Research output: Contribution to journalArticlepeer-review

Abstract

General anesthetics modulate the activity of ligand-gated ion channels including the GABAA receptor. Mutational studies mainly on the benzodiazepine-insensitive α2β1(M286w) and α6β3(N289M)γ2 GABAA receptors revealed that a serine in transmembrane domain 2 and a methionine in transmembrane domain 3 are essential for the action of most general anesthetics.
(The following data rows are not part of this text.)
-- pv_equiv track=rewrite | github.com/camesruiz/LangDetectTrans | LangDetectTrans.py | get_lang_group
-- ===== SOURCE A (Python) =====
-- def get_lang_group(source_lang):
--
--   gp = source_lang
--
--   GROUP_MEMBERS = {
--   'ZH': ['cmn', 'cn', 'yue', 'ze_zh', 'zh_cn', 'zh_CN', 'zh_HK', 'zh_tw', 'zh_TW', 'zh_yue', 'zhs', 'zht', 'zh'],
--   'ROMANCE': ['fr', 'fr_BE', 'fr_CA', 'fr_FR', 'wa', 'frp', 'oc', 'ca', 'rm', 'lld', 'fur', 'lij', 'lmo', 'es', 'es_AR', 'es_CL', 'es_CO', 'es_CR', 'es_DO', 'es_EC', 'es_ES', 'es_GT', 'es_HN', 'es_MX', 'es_NI', 'es_PA', 'es_PE', 'es_PR', 'es_SV', 'es_UY', 'es_VE', 'pt', 'pt_br', 'pt_BR', 'pt_PT', 'gl', 'lad', 'an', 'mwl', 'it', 'it_IT', 'co', 'nap', 'scn', 'vec', 'sc', 'ro', 'la'],
--   'NORTH_EU': ['de', 'nl', 'fy', 'af', 'da', 'fo', 'is', 'no', 'nb', 'nn', 'sv'],
--   'SCANDINAVIA': ['da', 'fo', 'is', 'no', 'nb', 'nn', 'sv'],
--   'SAMI': ['se', 'sma', 'smj', 'smn', 'sms'],
--   'NORWAY': ['nb_NO', 'nb', 'nn_NO', 'nn', 'nog', 'no_nb', 'no'],
--   'CELTIC': ['ga', 'cy', 'br', 'gd', 'kw', 'gv']
--   }
--
--   for group, lang_list in GROUP_MEMBERS.items():
--     for lang in lang_list:
--       if lang == source_lang:
--         gp = group
--         break
--
--   return gp
-- ===== SOURCE B (Python) =====
-- # Flat precomputed code->group table (overlaps between groups already
-- # resolved: a code listed in several groups maps to the last such group,
-- # matching the original's last-match-wins); one dict lookup, no loops.
-- LANG_TO_GROUP = {
--   'cmn': 'ZH',
--   'cn': 'ZH',
--   'yue': 'ZH',
--   'ze_zh': 'ZH',
--   'zh_cn': 'ZH',
--   'zh_CN': 'ZH',
--   'zh_HK': 'ZH',
--   'zh_tw': 'ZH',
--   'zh_TW': 'ZH',
--   'zh_yue': 'ZH',
--   'zhs': 'ZH',
--   'zht': 'ZH',
--   'zh': 'ZH',
--   'fr': 'ROMANCE',
--   'fr_BE': 'ROMANCE',
--   'fr_CA': 'ROMANCE',
--   'fr_FR': 'ROMANCE',
--   'wa': 'ROMANCE',
--   'frp': 'ROMANCE',
--   'oc': 'ROMANCE',
--   'ca': 'ROMANCE',
--   'rm': 'ROMANCE',
--   'lld': 'ROMANCE',
--   'fur': 'ROMANCE',
--   'lij': 'ROMANCE',
--   'lmo': 'ROMANCE',
--   'es': 'ROMANCE',
--   'es_AR': 'ROMANCE',
--   'es_CL': 'ROMANCE',
--   'es_CO': 'ROMANCE',
--   'es_CR': 'ROMANCE',
--   'es_DO': 'ROMANCE',
--   'es_EC': 'ROMANCE',
--   'es_ES': 'ROMANCE',
--   'es_GT': 'ROMANCE',
--   'es_HN': 'ROMANCE',
--   'es_MX': 'ROMANCE',
--   'es_NI': 'ROMANCE',
--   'es_PA': 'ROMANCE',
--   'es_PE': 'ROMANCE',
--   'es_PR': 'ROMANCE',
--   'es_SV': 'ROMANCE',
--   'es_UY': 'ROMANCE',
--   'es_VE': 'ROMANCE',
--   'pt': 'ROMANCE',
--   'pt_br': 'ROMANCE',
--   'pt_BR': 'ROMANCE',
--   'pt_PT': 'ROMANCE',
--   'gl': 'ROMANCE',
--   'lad': 'ROMANCE',
--   'an': 'ROMANCE',
--   'mwl': 'ROMANCE',
--   'it': 'ROMANCE',
--   'it_IT': 'ROMANCE',
--   'co': 'ROMANCE',
--   'nap': 'ROMANCE',
--   'scn': 'ROMANCE',
--   'vec': 'ROMANCE',
--   'sc': 'ROMANCE',
--   'ro': 'ROMANCE',
--   'la': 'ROMANCE',
--   'de': 'NORTH_EU',
--   'nl': 'NORTH_EU',
--   'fy': 'NORTH_EU',
--   'af': 'NORTH_EU',
--   'da': 'SCANDINAVIA',
--   'fo': 'SCANDINAVIA',
--   'is': 'SCANDINAVIA',
--   'no': 'NORWAY',
--   'nb': 'NORWAY',
--   'nn': 'NORWAY',
--   'sv': 'SCANDINAVIA',
--   'se': 'SAMI',
--   'sma': 'SAMI',
--   'smj': 'SAMI',
--   'smn': 'SAMI',
--   'sms': 'SAMI',
--   'nb_NO': 'NORWAY',
--   'nn_NO': 'NORWAY',
--   'nog': 'NORWAY',
--   'no_nb': 'NORWAY',
--   'ga': 'CELTIC',
--   'cy': 'CELTIC',
--   'br': 'CELTIC',
--   'gd': 'CELTIC',
--   'kw': 'CELTIC',
--   'gv': 'CELTIC',
-- }
--
--
-- def get_lang_group(source_lang):
--   return LANG_TO_GROUP.get(source_lang, source_lang)
-- ===== Notes on version B (the rewrite author's own statement) =====
-- stated objective: idiomatic
-- what changed: Replaces the nested per-call scan over the group table with a flat precomputed code-to-group dict literal (overlaps between groups resolved once, keeping the original's last-match-wins) and a single .get(source_lang, source_lang) with no loops at all.
import Mathlib
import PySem

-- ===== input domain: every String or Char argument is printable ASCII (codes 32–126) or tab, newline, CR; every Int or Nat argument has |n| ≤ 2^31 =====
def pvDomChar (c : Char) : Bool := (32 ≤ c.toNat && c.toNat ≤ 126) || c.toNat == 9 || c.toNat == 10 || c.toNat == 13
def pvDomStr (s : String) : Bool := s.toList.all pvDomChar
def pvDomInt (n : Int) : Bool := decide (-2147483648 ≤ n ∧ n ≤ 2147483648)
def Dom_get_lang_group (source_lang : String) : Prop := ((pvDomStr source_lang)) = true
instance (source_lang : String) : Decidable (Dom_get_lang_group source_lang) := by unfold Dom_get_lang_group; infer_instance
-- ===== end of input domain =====

-- B replaces A's nested scan by a flat precomputed code->group table (overlaps
-- already resolved, last group wins as in A) and one lookup with default; idiomatic.

-- ===== PORT A =====
-- the GROUP_MEMBERS dict literal, in insertion order (iterated by .items())
def pvGroupsA : List (String × List String) :=
  [("ZH", ["cmn", "cn", "yue", "ze_zh", "zh_cn", "zh_CN", "zh_HK", "zh_tw", "zh_TW", "zh_yue", "zhs", "zht", "zh"]),
   ("ROMANCE", ["fr", "fr_BE", "fr_CA", "fr_FR", "wa", "frp", "oc", "ca", "rm", "lld", "fur", "lij", "lmo", "es", "es_AR", "es_CL", "es_CO", "es_CR", "es_DO", "es_EC", "es_ES", "es_GT", "es_HN", "es_MX", "es_NI", "es_PA", "es_PE", "es_PR", "es_SV", "es_UY", "es_VE", "pt", "pt_br", "pt_BR", "pt_PT", "gl", "lad", "an", "mwl", "it", "it_IT", "co", "nap", "scn", "vec", "sc", "ro", "la"]),
   ("NORTH_EU", ["de", "nl", "fy", "af", "da", "fo", "is", "no", "nb", "nn", "sv"]),
   ("SCANDINAVIA", ["da", "fo", "is", "no", "nb", "nn", "sv"]),
   ("SAMI", ["se", "sma", "smj", "smn", "sms"]),
   ("NORWAY", ["nb_NO", "nb", "nn_NO", "nn", "nog", "no_nb", "no"]),
   ("CELTIC", ["ga", "cy", "br", "gd", "kw", "gv"])]

-- inner 'for lang in lang_list: if lang == source_lang: gp = group; break'
def pvInnerA (src group : String) : List String → String → String
  | [], gp => gp
  | l :: rest, gp => if l == src then group else pvInnerA src group rest gp

def get_lang_group (source_lang : String) : String :=
  pvGroupsA.foldl (fun gp p => pvInnerA source_lang p.1 p.2 gp) source_lang

-- ===== PORT B =====
-- the LANG_TO_GROUP dict literal of Source B, in insertion order
def pvLangToGroup : PySem.Dict String String :=
  PySem.Dict.mk
  [("cmn", "ZH"),
   ("cn", "ZH"),
   ("yue", "ZH"),
   ("ze_zh", "ZH"),
   ("zh_cn", "ZH"),
   ("zh_CN", "ZH"),
   ("zh_HK", "ZH"),
   ("zh_tw", "ZH"),
   ("zh_TW", "ZH"),
   ("zh_yue", "ZH"),
   ("zhs", "ZH"),
   ("zht", "ZH"),
   ("zh", "ZH"),
   ("fr", "ROMANCE"),
   ("fr_BE", "ROMANCE"),
   ("fr_CA", "ROMANCE"),
   ("fr_FR", "ROMANCE"),
   ("wa", "ROMANCE"),
   ("frp", "ROMANCE"),
   ("oc", "ROMANCE"),
   ("ca", "ROMANCE"),
   ("rm", "ROMANCE"),
   ("lld", "ROMANCE"),
   ("fur", "ROMANCE"),
   ("lij", "ROMANCE"),
   ("lmo", "ROMANCE"),
   ("es", "ROMANCE"),
   ("es_AR", "ROMANCE"),
   ("es_CL", "ROMANCE"),
   ("es_CO", "ROMANCE"),
   ("es_CR", "ROMANCE"),
   ("es_DO", "ROMANCE"),
   ("es_EC", "ROMANCE"),
   ("es_ES", "ROMANCE"),
   ("es_GT", "ROMANCE"),
   ("es_HN", "ROMANCE"),
   ("es_MX", "ROMANCE"),
   ("es_NI", "ROMANCE"),
   ("es_PA", "ROMANCE"),
   ("es_PE", "ROMANCE"),
   ("es_PR", "ROMANCE"),
   ("es_SV", "ROMANCE"),
   ("es_UY", "ROMANCE"),
   ("es_VE", "ROMANCE"),
   ("pt", "ROMANCE"),
   ("pt_br", "ROMANCE"),
   ("pt_BR", "ROMANCE"),
   ("pt_PT", "ROMANCE"),
   ("gl", "ROMANCE"),
   ("lad", "ROMANCE"),
   ("an", "ROMANCE"),
   ("mwl", "ROMANCE"),
   ("it", "ROMANCE"),
   ("it_IT", "ROMANCE"),
   ("co", "ROMANCE"),
   ("nap", "ROMANCE"),
   ("scn", "ROMANCE"),
   ("vec", "ROMANCE"),
   ("sc", "ROMANCE"),
   ("ro", "ROMANCE"),
   ("la", "ROMANCE"),
   ("de", "NORTH_EU"),
   ("nl", "NORTH_EU"),
   ("fy", "NORTH_EU"),
   ("af", "NORTH_EU"),
   ("da", "SCANDINAVIA"),
   ("fo", "SCANDINAVIA"),
   ("is", "SCANDINAVIA"),
   ("no", "NORWAY"),
   ("nb", "NORWAY"),
   ("nn", "NORWAY"),
   ("sv", "SCANDINAVIA"),
   ("se", "SAMI"),
   ("sma", "SAMI"),
   ("smj", "SAMI"),
   ("smn", "SAMI"),
   ("sms", "SAMI"),
   ("nb_NO", "NORWAY"),
   ("nn_NO", "NORWAY"),
   ("nog", "NORWAY"),
   ("no_nb", "NORWAY"),
   ("ga", "CELTIC"),
   ("cy", "CELTIC"),
   ("br", "CELTIC"),
   ("gd", "CELTIC"),
   ("kw", "CELTIC"),
   ("gv", "CELTIC")]

def get_lang_group_alt (source_lang : String) : String :=
  pvLangToGroup.getD source_lang source_lang

-- ===== PRECONDITION & SPEC =====
def Spec_get_lang_group (source_lang : String) (out : String) : Prop := out = get_lang_group_alt source_lang
instance (source_lang : String) (out : String) : Decidable (Spec_get_lang_group source_lang out) := by unfold Spec_get_lang_group; infer_instance

-- ===== CLAIM =====
def Claim_equal_get_lang_group : Prop := ∀ (source_lang : String), Dom_get_lang_group source_lang → Spec_get_lang_group source_lang (get_lang_group source_lang)

-- ===== LEMMAS AND PROOFS =====

-- A's inner loop returns `group` iff the list contains the source language
theorem pvInnerA_eq (src group : String) (langs : List String) (gp : String) :
    pvInnerA src group langs gp = if langs.contains src then group else gp := by
  induction langs with
  | nil => simp [pvInnerA]
  | cons l rest ih =>
    by_cases h : src = l
    · subst h; simp [pvInnerA]
    · have hb : (l == src) = false := beq_eq_false_iff_ne.mpr (Ne.symm h)
      simp [pvInnerA, hb, ih, h]

-- an insert-all loop used only in the proofs, to rebuild pvLangToGroup from pvGroupsA
def pvBuild (groups : List (String × List String)) : PySem.Dict String String :=
  groups.foldl (fun d p => p.2.foldl (fun d l => d.insert l p.1) d) PySem.Dict.empty

theorem pvInsertAll_get? (langs : List String) (g : String)
    (d : PySem.Dict String String) (src : String) :
    ((langs.foldl (fun d l => d.insert l g) d).get? src)
      = if langs.contains src then some g else d.get? src := by
  induction langs generalizing d with
  | nil => simp
  | cons l rest ih =>
    simp only [List.foldl_cons, List.contains_cons, ih]
    by_cases h : src = l
    · subst h
      simp [PySem.Dict.get?_insert_self]
    · simp [PySem.Dict.get?_insert_of_ne _ _ h, h]

-- once the source language is a key of the dict, it stays one through the build
theorem pvBuild_isSome (src : String) (groups : List (String × List String)) :
    ∀ (d : PySem.Dict String String), (d.get? src).isSome →
      ((groups.foldl (fun d p => p.2.foldl (fun d l => d.insert l p.1) d) d).get? src).isSome := by
  induction groups with
  | nil => intro d h; simpa using h
  | cons p rest ih =>
    intro d h
    simp only [List.foldl_cons]
    apply ih
    rw [pvInsertAll_get?]
    by_cases hc : src ∈ p.2 <;> simp [hc, h]

-- main invariant: A's fold equals lookup in the dict built from the same table
theorem pv_main (src : String) (groups : List (String × List String)) :
    ∀ (gp : String) (d : PySem.Dict String String), (d.get? src).getD gp = gp →
      groups.foldl (fun gp p => pvInnerA src p.1 p.2 gp) gp
        = ((groups.foldl (fun d p => p.2.foldl (fun d l => d.insert l p.1) d) d).get? src).getD gp := by
  induction groups with
  | nil => intro gp d h; simpa using h.symm
  | cons p rest ih =>
    intro gp d h
    simp only [List.foldl_cons]
    rw [pvInnerA_eq]
    by_cases hc : p.2.contains src
    · rw [if_pos hc, ih p.1 (p.2.foldl (fun d l => d.insert l p.1) d) (by rw [pvInsertAll_get?, if_pos hc]; rfl)]
      have hs := pvBuild_isSome src rest (p.2.foldl (fun d l => d.insert l p.1) d)
        (by rw [pvInsertAll_get?, if_pos hc]; rfl)
      obtain ⟨v, hv⟩ := Option.isSome_iff_exists.mp hs
      rw [hv]; rfl
    · rw [if_neg hc]
      exact ih gp (p.2.foldl (fun d l => d.insert l p.1) d) (by rw [pvInsertAll_get?, if_neg hc]; exact h)

-- Source B's literal table is exactly the dict built from A's table (checked by evaluation)
set_option maxRecDepth 40000 in
set_option maxHeartbeats 1000000 in
theorem pvBuild_eq_literal : pvBuild pvGroupsA = pvLangToGroup := by decide

theorem get_lang_group_spec : Claim_equal_get_lang_group := by
  intro src _
  unfold Spec_get_lang_group get_lang_group get_lang_group_alt
  rw [PySem.Dict.getD_eq_get?_getD, ← pvBuild_eq_literal]
  exact pv_main src pvGroupsA src PySem.Dict.empty (by simp)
We investigated whether these residues would similarly be relevant for their action at the benzodiazepine-sensitive GABA receptor subtype, α2β3γ2. We found that not only the N265M but also the M286W mutation nearly abolished the modulatory effect of etomidate. However, the anti-convulsant loreclezole, a structural homologue of etomidate, was inactive on the N265M mutant, but displayed normal modulatory activity on the M286W mutant. Both mutations did not affect the modulatory action of the neurosteroid alphaxalone. The direct action of alphaxalone, however, was dramatically increased in the M286W mutant to about twice the maximal GABA current but not significantly affected in the N265M mutant. These data demonstrate that the structural requirements for modulatory and direct actions of various general anesthetics are distinct. The molecular switches induced by these mutations can be exploited to identify the molecular determinants for the action of general anesthetics.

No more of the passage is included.